Maradona é levado da breca. A imprevisibilidade é uma constante, razão pela qual anda sempre de mãos dadas com a polémica. E é neste pé que estamos. Ou
melhor, na mão. A esquerda. Desengana-se quem pensa que estamos a falar do histórico golo no Argentina-Inglaterra do Mundial-86, no México.

1. Cebollitas

Em discurso directo, é sempre melhor. ‘Lembro-me do meu primeiro golo com a mão, ainda jovem, pelos Cebollitas, no Parque Saavedra. Os jogadores adversários viram e saltaram para cima do árbitro. E nada, o árbitro validou o golo. Montou-se uma confusão bárbara. É o que te digo, um golo com a mão é irregular e não está bem, mas a mão salta-nos como se não fizéssemos por isso. É o instinto, sabes? Quando entro na árbitro, penso no golo em primeiro lugar, no golo em segundo lugar e no golo em terceiro lugar.’

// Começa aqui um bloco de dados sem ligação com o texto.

-- pv_equiv track=rewrite | github.com/ServiceNow/agent-poirot | web/utils.py | clean_email
-- ===== SOURCE A (Python) =====
-- def clean_email(email):
--     email = email.split("@")[0]
--     # List of special characters to remove
--     special_chars = [
--         "!",
--         "#",
--         "$",
--         "%",
--         "^",
--         "&",
--         "*",
--         "(",
--         ")",
--         "=",
--         "+",
--         "{",
--         "}",
--         "[",
--         "]",
--         "|",
--         "\\",
--         ":",
--         ";",
--         '"',
--         "'",
--         "<",
--         ">",
--         ",",
--         ".",
--         "?",
--         "/",
--         " ",
--     ]
--
--     # Iterate over each special character and replace it with an empty string
--     for char in special_chars:
--         email = email.replace(char, "_")
--
--     return email
-- ===== SOURCE B (Python) =====
-- SPECIALS = frozenset('!#$%^&*()=+{}[]|\\:;"\'<>,.?/ ')
--
--
-- def clean_email(email):
--     local = email.split("@")[0]
--     return "".join("_" if ch in SPECIALS else ch for ch in local)
-- ===== Notes on version B (the rewrite author's own statement) =====
-- stated objective: idiomatic
-- what changed: A scans the whole string once per each of the 28 special characters (28 sequential str.replace passes); B builds a frozenset of the specials once and makes a single pass over the local part, substituting an underscore for each special character, joined back into a string.
import Mathlib
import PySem

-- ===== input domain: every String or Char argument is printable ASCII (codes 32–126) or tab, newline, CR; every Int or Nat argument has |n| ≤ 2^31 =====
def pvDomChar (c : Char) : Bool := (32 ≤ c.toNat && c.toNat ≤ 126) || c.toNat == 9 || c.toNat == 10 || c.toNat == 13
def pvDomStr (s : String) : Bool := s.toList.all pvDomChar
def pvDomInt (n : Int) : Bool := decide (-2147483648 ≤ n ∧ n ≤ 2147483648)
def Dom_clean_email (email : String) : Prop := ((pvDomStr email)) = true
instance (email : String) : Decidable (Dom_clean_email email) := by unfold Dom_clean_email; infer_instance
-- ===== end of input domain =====

-- B replaces A's 28 sequential full-string str.replace passes by one pass over the
-- local part with a membership test in a set of the special characters (idiomatic).

-- ===== PORT A =====
def special_chars : List String :=
  ["!", "#", "$", "%", "^", "&", "*", "(", ")", "=", "+", "{", "}", "[", "]",
   "|", "\\", ":", ";", "\"", "'", "<", ">", ",", ".", "?", "/", " "]

def clean_email (email : String) : String :=
  let email := PySem.List.pyGetD ((PySem.Str.split? email "@").getD []) 0 ""
  special_chars.foldl (fun e c => PySem.Str.replace e c "_") email

-- ===== PORT B =====
def specials_alt : PySem.Set Char :=
  PySem.Set.ofList "!#$%^&*()=+{}[]|\\:;\"'<>,.?/ ".toList

def clean_email_alt (email : String) : String :=
  let localPart := PySem.List.pyGetD ((PySem.Str.split? email "@").getD []) 0 ""
  String.ofList (localPart.toList.map
    (fun ch => if PySem.Set.contains specials_alt ch then '_' else ch))

-- ===== PRECONDITION & SPEC =====
def Spec_clean_email (email : String) (out : String) : Prop := out = clean_email_alt email
instance (email : String) (out : String) : Decidable (Spec_clean_email email out) := by unfold Spec_clean_email; infer_instance

-- ===== CLAIM (what is proved, stated in full; the proofs are below) =====
def Claim_equal_clean_email : Prop := ∀ (email : String), Dom_clean_email email → Spec_clean_email email (clean_email email)

-- ===== LEMMAS AND PROOFS =====

-- replace.go with a single-char pattern is a character map
theorem go_single (c d : Char) (l acc : List Char) (fuel : Nat) (h : l.length ≤ fuel) :
    PySem.Chars.replace.go [c] [d] fuel l acc
      = acc.reverse ++ l.map (fun x => if x = c then d else x) := by
  induction l generalizing fuel acc with
  | nil =>
    cases fuel <;> simp [PySem.Chars.replace.go]
  | cons c' t ih =>
    cases fuel with
    | zero => simp at h
    | succ f =>
      by_cases hc : c' = c
      · subst hc
        have hp : ([c'].isPrefixOf (c' :: t)) = true := by simp [List.isPrefixOf]
        simp only [PySem.Chars.replace.go, hp, if_true, List.length_cons,
          List.length_nil, Nat.zero_add, List.drop_succ_cons, List.drop_zero,
          List.reverse_cons, List.reverse_nil, List.nil_append, List.singleton_append]
        rw [ih (d :: acc) f (by simpa using h)]
        simp
      · have hp : ([c].isPrefixOf (c' :: t)) = false := by
          simp only [List.isPrefixOf, Bool.and_true,
            beq_eq_false_iff_ne]
          exact fun e => hc e.symm
        simp only [PySem.Chars.replace.go, hp, Bool.false_eq_true, if_false]
        rw [ih (c' :: acc) f (by simpa using h)]
        simp [hc]

theorem replace_single (s t : String) (c : Char) (ht : t.toList = [c]) :
    (PySem.Str.replace s t "_").toList
      = s.toList.map (fun x => if x = c then '_' else x) := by
  simp only [PySem.Str.replace, PySem.Chars.replace, ht]
  have h1 : ("_" : String).toList = ['_'] := rfl
  rw [h1]
  simp only [List.isEmpty_cons, if_neg Bool.false_ne_true]
  rw [go_single c '_' s.toList [] s.toList.length (le_refl _)]
  simp

-- folding single-char replaces (with non-special '_') over a list is one membership pass
theorem foldl_replace (LS : List String) (s : String)
    (h : ∀ t ∈ LS, t.toList.length = 1 ∧ '_' ∉ t.toList) :
    (LS.foldl (fun e t => PySem.Str.replace e t "_") s).toList
      = s.toList.map (fun x => if LS.any (fun t => t.toList = [x]) then '_' else x) := by
  induction LS generalizing s with
  | nil => simp
  | cons t LS ih =>
    obtain ⟨hlen, hund⟩ := h t (List.mem_cons_self)
    obtain ⟨c, htc⟩ := List.length_eq_one_iff.mp hlen
    have hcne : c ≠ '_' := by
      intro e; exact hund (by rw [htc, e]; exact List.mem_cons_self)
    rw [List.foldl_cons, ih _ (fun t' ht' => h t' (List.mem_cons_of_mem _ ht')),
      replace_single s t c htc, List.map_map]
    apply List.map_congr_left
    intro x _
    simp only [Function.comp]
    by_cases hx : x = c
    · subst hx
      have hno : (LS.any fun t' => t'.toList = ['_']) = false := by
        simp only [List.any_eq_false, decide_eq_true_eq]
        intro t' ht' he
        obtain ⟨hlen', hund'⟩ := h t' (List.mem_cons_of_mem _ ht')
        exact hund' (by rw [he]; exact List.mem_cons_self)
      have hyes : (List.any (t :: LS) fun t' => t'.toList = [x]) = true := by
        simp [List.any_cons, htc]
      simp [hno, hyes]
    · have ht' : (decide (t.toList = [x])) = false := by
        simp only [htc, decide_eq_false_iff_not, List.cons.injEq, and_true]
        exact fun e => hx e.symm
      simp [List.any_cons, hx, ht']

-- the two membership tests agree on every character
theorem cond_eq (x : Char) :
    (special_chars.any fun t => t.toList = [x]) = PySem.Set.contains specials_alt x := by
  have hs : specials_alt =
      ['!', '#', '$', '%', '^', '&', '*', '(', ')', '=', '+', '{', '}', '[', ']',
       '|', '\\', ':', ';', '"', '\'', '<', '>', ',', '.', '?', '/', ' '] := by decide
  have key : ∀ (t : String) (c : Char), t.toList = [c] →
      (decide (t.toList = [x]) = (c == x)) := by
    intro t c h
    rw [h]
    by_cases e : c = x <;> simp [e]
  simp only [special_chars, List.any_cons, List.any_nil]
  rw [key "!" '!' rfl, key "#" '#' rfl, key "$" '$' rfl, key "%" '%' rfl,
    key "^" '^' rfl, key "&" '&' rfl, key "*" '*' rfl, key "(" '(' rfl,
    key ")" ')' rfl, key "=" '=' rfl, key "+" '+' rfl, key "{" '{' rfl,
    key "}" '}' rfl, key "[" '[' rfl, key "]" ']' rfl, key "|" '|' rfl,
    key "\\" '\\' rfl, key ":" ':' rfl, key ";" ';' rfl, key "\"" '"' rfl,
    key "'" '\'' rfl, key "<" '<' rfl, key ">" '>' rfl, key "," ',' rfl,
    key "." '.' rfl, key "?" '?' rfl, key "/" '/' rfl, key " " ' ' rfl, hs]
  simp only [PySem.Set.contains]
  rw [← List.any_beq']
  simp [List.any_cons]

-- ===== VERDICT (by name: the statement is the Claim_ definition above) =====
theorem clean_email_spec : Claim_equal_clean_email := by
  intro email _
  unfold Spec_clean_email clean_email clean_email_alt
  apply String.toList_injective
  rw [foldl_replace _ _ (by decide)]
  simp only [String.toList_ofList]
  apply List.map_congr_left
  intro x _
  rw [cond_eq]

2. Racing vs Argentinos Juniors

É o primeiro lance irregular, a primeira mão. Que não ainda a de Deus. Acaba 2:2 para o campeonato argentino 1980. Uns dias depois, Maradona dá uma entrevista à revista ‘El Gráfico’ e esclarece a situação. ‘Já sei que não está bem fazer um golo assim, mas uma coisa é dizer aqui a frio, a beber um café, e outra, muy distinta, é dentro de campo. Não posso assegurar que não voltarei a fazer, porque nunca se sabe no calor do momento. No afã de marcar golo, a mão está solta e tudo pode acontecer. Não está bem, eu sei, mas também não está bem quando me tocam no pé de apoio e o árbitro nada assinala.’

3. Ascoli vs Nápoles

O segundo golo com a mão acontece a 13 Maio 1985, num Udinese-Nápoles (2:2), para a 29.ª e penúltima jornada da liga italiana. Maradona salta e toca a bola com a mão para a baliza. É golo do Nápoles? Sim, o 2:2 aos 88 minutos, porque o árbitro (Giancarlo Pirandola) nada assinalou, o que motiva a ira de Zico, capitão da Udinese, e a fazer o último jogo em Udine antes de embarcar novamente para o Rio de Janeiro, rumo ao Flamengo.

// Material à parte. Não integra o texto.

-- pv_equiv track=rewrite | github.com/tuanna199/PGC | src/pgc/blastFiltRecord.py | once_key
-- ===== SOURCE A (Python) =====
-- import collections
--
-- def once_key(SliceList):
--     """
--     SliceList
--     [(1, 2), (2, 6), (6, 28), (28, 107), (107, 160), (160, 166), (166, 167)]
--
--     return:
--     [1, 167]
--     """
--     OnceKeys = collections.Counter()
--     for region in SliceList:
--         start, end = region
--         OnceKeys[start] += 1
--         OnceKeys[end] += 1
--
--     OnceList = []
--     for o in OnceKeys:
--         v = OnceKeys[o]
--         if v == 1:
--             OnceList.append(o)
--     return sorted(OnceList)
-- ===== SOURCE B (Python) =====
-- def once_key(SliceList):
--     # Flatten all endpoints, sort once, then scan the sorted list grouping
--     # consecutive equal values; keep a value iff its run has length 1.
--     flat = sorted(v for region in SliceList for v in region)
--     out = []
--     while flat:
--         x = flat[0]
--         run = 1
--         while run < len(flat) and flat[run] == x:
--             run += 1
--         if run == 1:
--             out.append(x)
--         flat = flat[run:]
--     return out
-- ===== Notes on version B (the rewrite author's own statement) =====
-- stated objective: alternative
-- what changed: Replaces the Counter-then-sort approach by flattening all endpoints, sorting once, and scanning the sorted list by runs of equal values, keeping exactly the values whose run has length 1.
import Mathlib
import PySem

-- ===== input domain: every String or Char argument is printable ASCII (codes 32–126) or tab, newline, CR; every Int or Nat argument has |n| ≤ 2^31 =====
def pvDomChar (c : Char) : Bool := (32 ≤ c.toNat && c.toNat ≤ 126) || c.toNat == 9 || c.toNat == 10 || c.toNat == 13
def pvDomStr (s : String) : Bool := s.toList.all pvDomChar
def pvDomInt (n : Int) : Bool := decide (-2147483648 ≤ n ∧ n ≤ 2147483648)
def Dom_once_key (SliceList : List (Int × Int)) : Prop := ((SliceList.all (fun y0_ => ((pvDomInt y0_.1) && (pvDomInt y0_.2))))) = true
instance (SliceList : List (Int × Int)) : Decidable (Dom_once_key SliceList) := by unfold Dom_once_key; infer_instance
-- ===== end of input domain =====

-- B flattens all endpoints, sorts once, and scans runs of equal values instead of
-- building a Counter and sorting the once-keys afterwards (alternative decomposition, same cost).

-- ===== PORT A =====
def once_key (SliceList : List (Int × Int)) : List Int :=
  let OnceKeys : PySem.Dict Int Int :=
    SliceList.foldl
      (fun d region => (d.modify region.1 0 (· + 1)).modify region.2 0 (· + 1))
      PySem.Dict.empty
  let OnceList : List Int :=
    OnceKeys.keys.foldl
      (fun acc o => if OnceKeys.getD o 0 == 1 then acc ++ [o] else acc) []
  PySem.List.sorted OnceList (fun x => x) false

-- ===== PORT B =====
-- the `while flat:` run-scanning loop of Source B: `run` counts the leading run of
-- equal values, `flat = flat[run:]` is the drop of that run
def pvScanOnce : List Int → List Int
  | [] => []
  | x :: tail =>
    let run := (tail.takeWhile (fun y => y == x)).length + 1
    if run == 1 then x :: pvScanOnce (tail.dropWhile (fun y => y == x))
    else pvScanOnce (tail.dropWhile (fun y => y == x))
termination_by l => l.length
decreasing_by
  all_goals exact Nat.lt_succ_of_le (List.length_dropWhile_le _ _)

def once_key_alt (SliceList : List (Int × Int)) : List Int :=
  pvScanOnce
    (PySem.List.sorted (SliceList.flatMap (fun region => [region.1, region.2]))
      (fun v => v) false)

-- ===== PRECONDITION & SPEC =====
def Spec_once_key (SliceList : List (Int × Int)) (out : List Int) : Prop := out = once_key_alt SliceList
instance (SliceList : List (Int × Int)) (out : List Int) : Decidable (Spec_once_key SliceList out) := by unfold Spec_once_key; infer_instance

-- ===== CLAIM (what is proved, stated in full; the proofs are below) =====
def Claim_equal_once_key : Prop := ∀ (SliceList : List (Int × Int)), Dom_once_key SliceList → Spec_once_key SliceList (once_key SliceList)

-- ===== LEMMAS AND PROOFS =====

-- A's two-modifies-per-pair counting loop is the plain counting loop over the flattened endpoint list
theorem pv_dict_gen (L : List (Int × Int)) (d : PySem.Dict Int Int) :
    L.foldl (fun d region => (d.modify region.1 0 (· + 1)).modify region.2 0 (· + 1)) d
      = (L.flatMap (fun region => [region.1, region.2])).foldl
          (fun d x => d.modify x 0 (· + 1)) d := by
  induction L generalizing d with
  | nil => rfl
  | cons r t ih => simp [List.flatMap_cons, ih]

-- on a ≤-sorted x :: tail, x does not reappear after the leading run of x's
theorem pv_not_mem_drop (x : Int) (tail : List Int)
    (hs : (x :: tail).Pairwise (· ≤ ·)) : x ∉ tail.dropWhile (fun y => y == x) := by
  intro hmem
  have htail : tail.Pairwise (· ≤ ·) := (List.pairwise_cons.mp hs).2
  have hxle : ∀ y ∈ tail, x ≤ y := (List.pairwise_cons.mp hs).1
  have hrs := List.dropWhile_sublist (l := tail) (fun y => y == x)
  have hrestpw := htail.sublist hrs
  cases hre : tail.dropWhile (fun y => y == x) with
  | nil => simp [hre] at hmem
  | cons y r' =>
    have hyx : (y == x) = false := by
      have h := List.head_dropWhile_not (fun y => y == x) (l := tail) (by rw [hre]; simp)
      simpa [hre] using h
    rw [hre] at hmem hrestpw
    rcases List.mem_cons.mp hmem with h | h
    · simp [h] at hyx
    · have hylex : y ≤ x := (List.pairwise_cons.mp hrestpw).1 x h
      have hxley : x ≤ y := hxle y (hrs.mem (by rw [hre]; simp))
      have : y = x := le_antisymm hylex hxley
      simp [this] at hyx

-- on a ≤-sorted list, the run scan keeps exactly the values occurring once
theorem pv_scan_eq (l : List Int) (hs : l.Pairwise (· ≤ ·)) :
    pvScanOnce l = l.filter (fun v => l.count v == 1) := by
  induction l using pvScanOnce.induct with
  | case1 => simp [pvScanOnce]
  | case2 x tail run hrun ih =>
    have hrun' : ((tail.takeWhile (fun y => y == x)).length + 1 == 1) = true := hrun
    have hk : tail.takeWhile (fun y => y == x) = [] := by
      have h0 : (tail.takeWhile (fun y => y == x)).length = 0 := by simpa using hrun'
      exact List.eq_nil_of_length_eq_zero h0
    have hrest : tail.dropWhile (fun y => y == x) = tail := by
      have := List.takeWhile_append_dropWhile (p := fun y => y == x) (l := tail)
      rw [hk] at this; simpa using this
    have hxnot : x ∉ tail := by
      have := pv_not_mem_drop x tail hs; rwa [hrest] at this
    have htail : tail.Pairwise (· ≤ ·) := (List.pairwise_cons.mp hs).2
    have hcx : (x :: tail).count x = 1 := by
      simp [List.count_eq_zero.mpr hxnot]
    rw [pvScanOnce, if_pos hrun', hrest, List.filter_cons]
    have hpx : (List.count x (x :: tail) == 1) = true := by simp [hcx]
    rw [hpx]
    simp only [if_true]
    congr 1
    have ih' := ih (by rwa [hrest])
    rw [hrest] at ih'
    rw [ih']
    apply List.filter_congr
    intro v hv
    have hvne : x ≠ v := fun h => hxnot (h ▸ hv)
    simp [hvne]
  | case3 x tail run hrun ih =>
    have hrun' : ¬ ((tail.takeWhile (fun y => y == x)).length + 1 == 1) = true := hrun
    have hkne : tail.takeWhile (fun y => y == x) ≠ [] := by
      intro h; rw [h] at hrun'; simp at hrun'
    have htd : tail.takeWhile (fun y => y == x) ++ tail.dropWhile (fun y => y == x) = tail :=
      List.takeWhile_append_dropWhile
    have hkx : ∀ y ∈ tail.takeWhile (fun y => y == x), y = x := fun y hy => by
      have := List.mem_takeWhile_imp hy; simpa using this
    have hxnot : x ∉ tail.dropWhile (fun y => y == x) := pv_not_mem_drop x tail hs
    have htail : tail.Pairwise (· ≤ ·) := (List.pairwise_cons.mp hs).2
    have hrestpw : (tail.dropWhile (fun y => y == x)).Pairwise (· ≤ ·) :=
      htail.sublist (List.dropWhile_sublist _)
    have hckx : (tail.takeWhile (fun y => y == x)).count x
        = (tail.takeWhile (fun y => y == x)).length :=
      List.count_eq_length.mpr (fun b hb => (hkx b hb).symm)
    have h1 : List.count x tail = (tail.takeWhile (fun y => y == x)).length := by
      conv_lhs => rw [← htd]
      rw [List.count_append, hckx, List.count_eq_zero.mpr hxnot]
      omega
    have hcx : (x :: tail).count x = (tail.takeWhile (fun y => y == x)).length + 1 := by
      rw [List.count_cons_self, h1]
    have hlne : (tail.takeWhile (fun y => y == x)).length ≠ 0 :=
      fun h => hkne (List.eq_nil_of_length_eq_zero h)
    have hpx : (List.count x (x :: tail) == 1) = false := by
      rw [hcx]; simp [hlne]
    rw [pvScanOnce, if_neg hrun', List.filter_cons, hpx]
    simp only [Bool.false_eq_true, if_false]
    rw [ih hrestpw]
    set p : Int → Bool := fun v => List.count v (x :: tail) == 1 with hpdef
    conv_rhs => rw [← htd]
    rw [List.filter_append]
    have hfk : (tail.takeWhile (fun y => y == x)).filter p = [] := by
      rw [List.filter_eq_nil_iff]
      intro v hv
      simp only [hpdef]
      rw [hkx v hv, hpx]; simp
    rw [hfk, List.nil_append]
    apply List.filter_congr
    intro v hv
    have hvne : v ≠ x := fun h => hxnot (h ▸ hv)
    have hck : (tail.takeWhile (fun y => y == x)).count v = 0 :=
      List.count_eq_zero.mpr (fun h => hvne (hkx v h))
    have hcnt : List.count v (x :: tail) = List.count v (tail.dropWhile (fun y => y == x)) := by
      have h2 : List.count v tail = List.count v (tail.dropWhile (fun y => y == x)) := by
        conv_lhs => rw [← htd]
        rw [List.count_append, hck, Nat.zero_add]
      rw [List.count_cons_of_ne (Ne.symm hvne), h2]
    simp only [hpdef]
    rw [hcnt]

-- ===== VERDICT (by name: the statement is the Claim_ definition above) =====
theorem once_key_spec : Claim_equal_once_key := by
  unfold Claim_equal_once_key
  intro L _
  unfold Spec_once_key once_key once_key_alt
  set xs : List Int := L.flatMap (fun region => [region.1, region.2]) with hxs
  set s : List Int := PySem.List.sorted xs (fun v => v) false with hsdef
  have hd : L.foldl (fun d region => (d.modify region.1 0 (· + 1)).modify region.2 0 (· + 1))
      PySem.Dict.empty = PySem.Dict.counter xs := by
    rw [pv_dict_gen]; rfl
  simp only [hd, PySem.Dict.keys_counter, PySem.List.foldl_append_if_eq_filter,
    List.nil_append, PySem.Dict.getD_counter]
  -- B side: the run scan of the sorted flat list keeps exactly the once-values
  have hspw : s.Pairwise (· ≤ ·) := PySem.List.sorted_pairwise xs (fun v => v)
  rw [pv_scan_eq s hspw]
  have hperm : s.Perm xs := PySem.List.sorted_perm xs (fun v => v) false
  -- both sides are sorted lists; show they are permutations of each other
  have hnd1 : ((PySem.Set.ofList xs).filter (fun o => ((xs.count o : Int) == 1))).Nodup :=
    (PySem.Set.nodup_ofList xs).filter _
  have hnd2 : (s.filter (fun v => (s.count v == 1))).Nodup := by
    rw [List.nodup_iff_count_le_one]
    intro a
    by_cases hpa : (s.count a == 1) = true
    · have h := List.count_filter (p := fun v => List.count v s == 1) (l := s) (a := a) hpa
      rw [h]
      have h1 : List.count a s = 1 := by simpa using hpa
      omega
    · have : a ∉ s.filter (fun v => (s.count v == 1)) := by
        intro h; exact hpa ((List.mem_filter.mp h).2)
      rw [List.count_eq_zero.mpr this]; omega
  have hmem : ∀ a : Int, a ∈ (PySem.Set.ofList xs).filter (fun o => ((xs.count o : Int) == 1))
      ↔ a ∈ s.filter (fun v => (s.count v == 1)) := by
    intro a
    simp only [List.mem_filter, PySem.Set.mem_ofList, hperm.mem_iff, hperm.count_eq]
    constructor
    · rintro ⟨h1, h2⟩
      exact ⟨h1, by simpa using h2⟩
    · rintro ⟨h1, h2⟩
      exact ⟨h1, by simpa using h2⟩
  have hpm : (PySem.List.sorted ((PySem.Set.ofList xs).filter (fun o => ((xs.count o : Int) == 1)))
      (fun x => x) false).Perm (s.filter (fun v => (s.count v == 1))) := by
    refine (PySem.List.sorted_perm _ _ _).trans ?_
    exact (List.perm_ext_iff_of_nodup hnd1 hnd2).mpr hmem
  refine List.Perm.eq_of_pairwise (fun a b _ _ hab hba => le_antisymm hab hba) ?_ ?_ hpm
  · exact PySem.List.sorted_pairwise _ (fun x => x)
  · exact hspw.filter _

Com a bola no meio-campo, à espera do reinício do jogo, Zico confronta Maradona: “Se és um homem honesto, diz ao árbitro que marcaste com a mão.” O
argentino responde com a irreverência de sempre: “Sou Diego Armando Maradona, desonesto de profissão.” O brasileiro ouve e cala, não por muito
tempo.

A caminho do balneário, já consumado o empate a dois golos, Zico barafusta com tudo e todos, incluindo o juiz da partida. “Isto tudo é uma vergonha. Trabalhámos a semana toda para proporcionar uma tarde gloriosa aos nossos
adeptos e depois acontece isto. O árbitro, pura e simplesmente, não viu aquilo que 55 mil pessoas nas bancadas viram: o golo com a mão de Maradona.” Estas
declarações azedas provocam uma reacção da federação italiana de futebol, que
suspende Zico por seis jogos. O número 10 da Udinese – que chegara a Itália na
época anterior (1983/84) e marcara 19 golos – já não actua na última jornada,
em Cremona, e regressa ao Brasil.

Só anos mais tarde é que Zico fala novamente do assunto. “Essa exaltação da
minha parte tem um contexto próprio. Era o meu último jogo na Udinese e havia
um ambiente especial. O golo com a mão do Maradona fez-me explodir mas nunca o critiquei por isso, embora tenha sido um estágio para aquele famoso golo com a Inglaterra, um ano depois, no Mundial do México.”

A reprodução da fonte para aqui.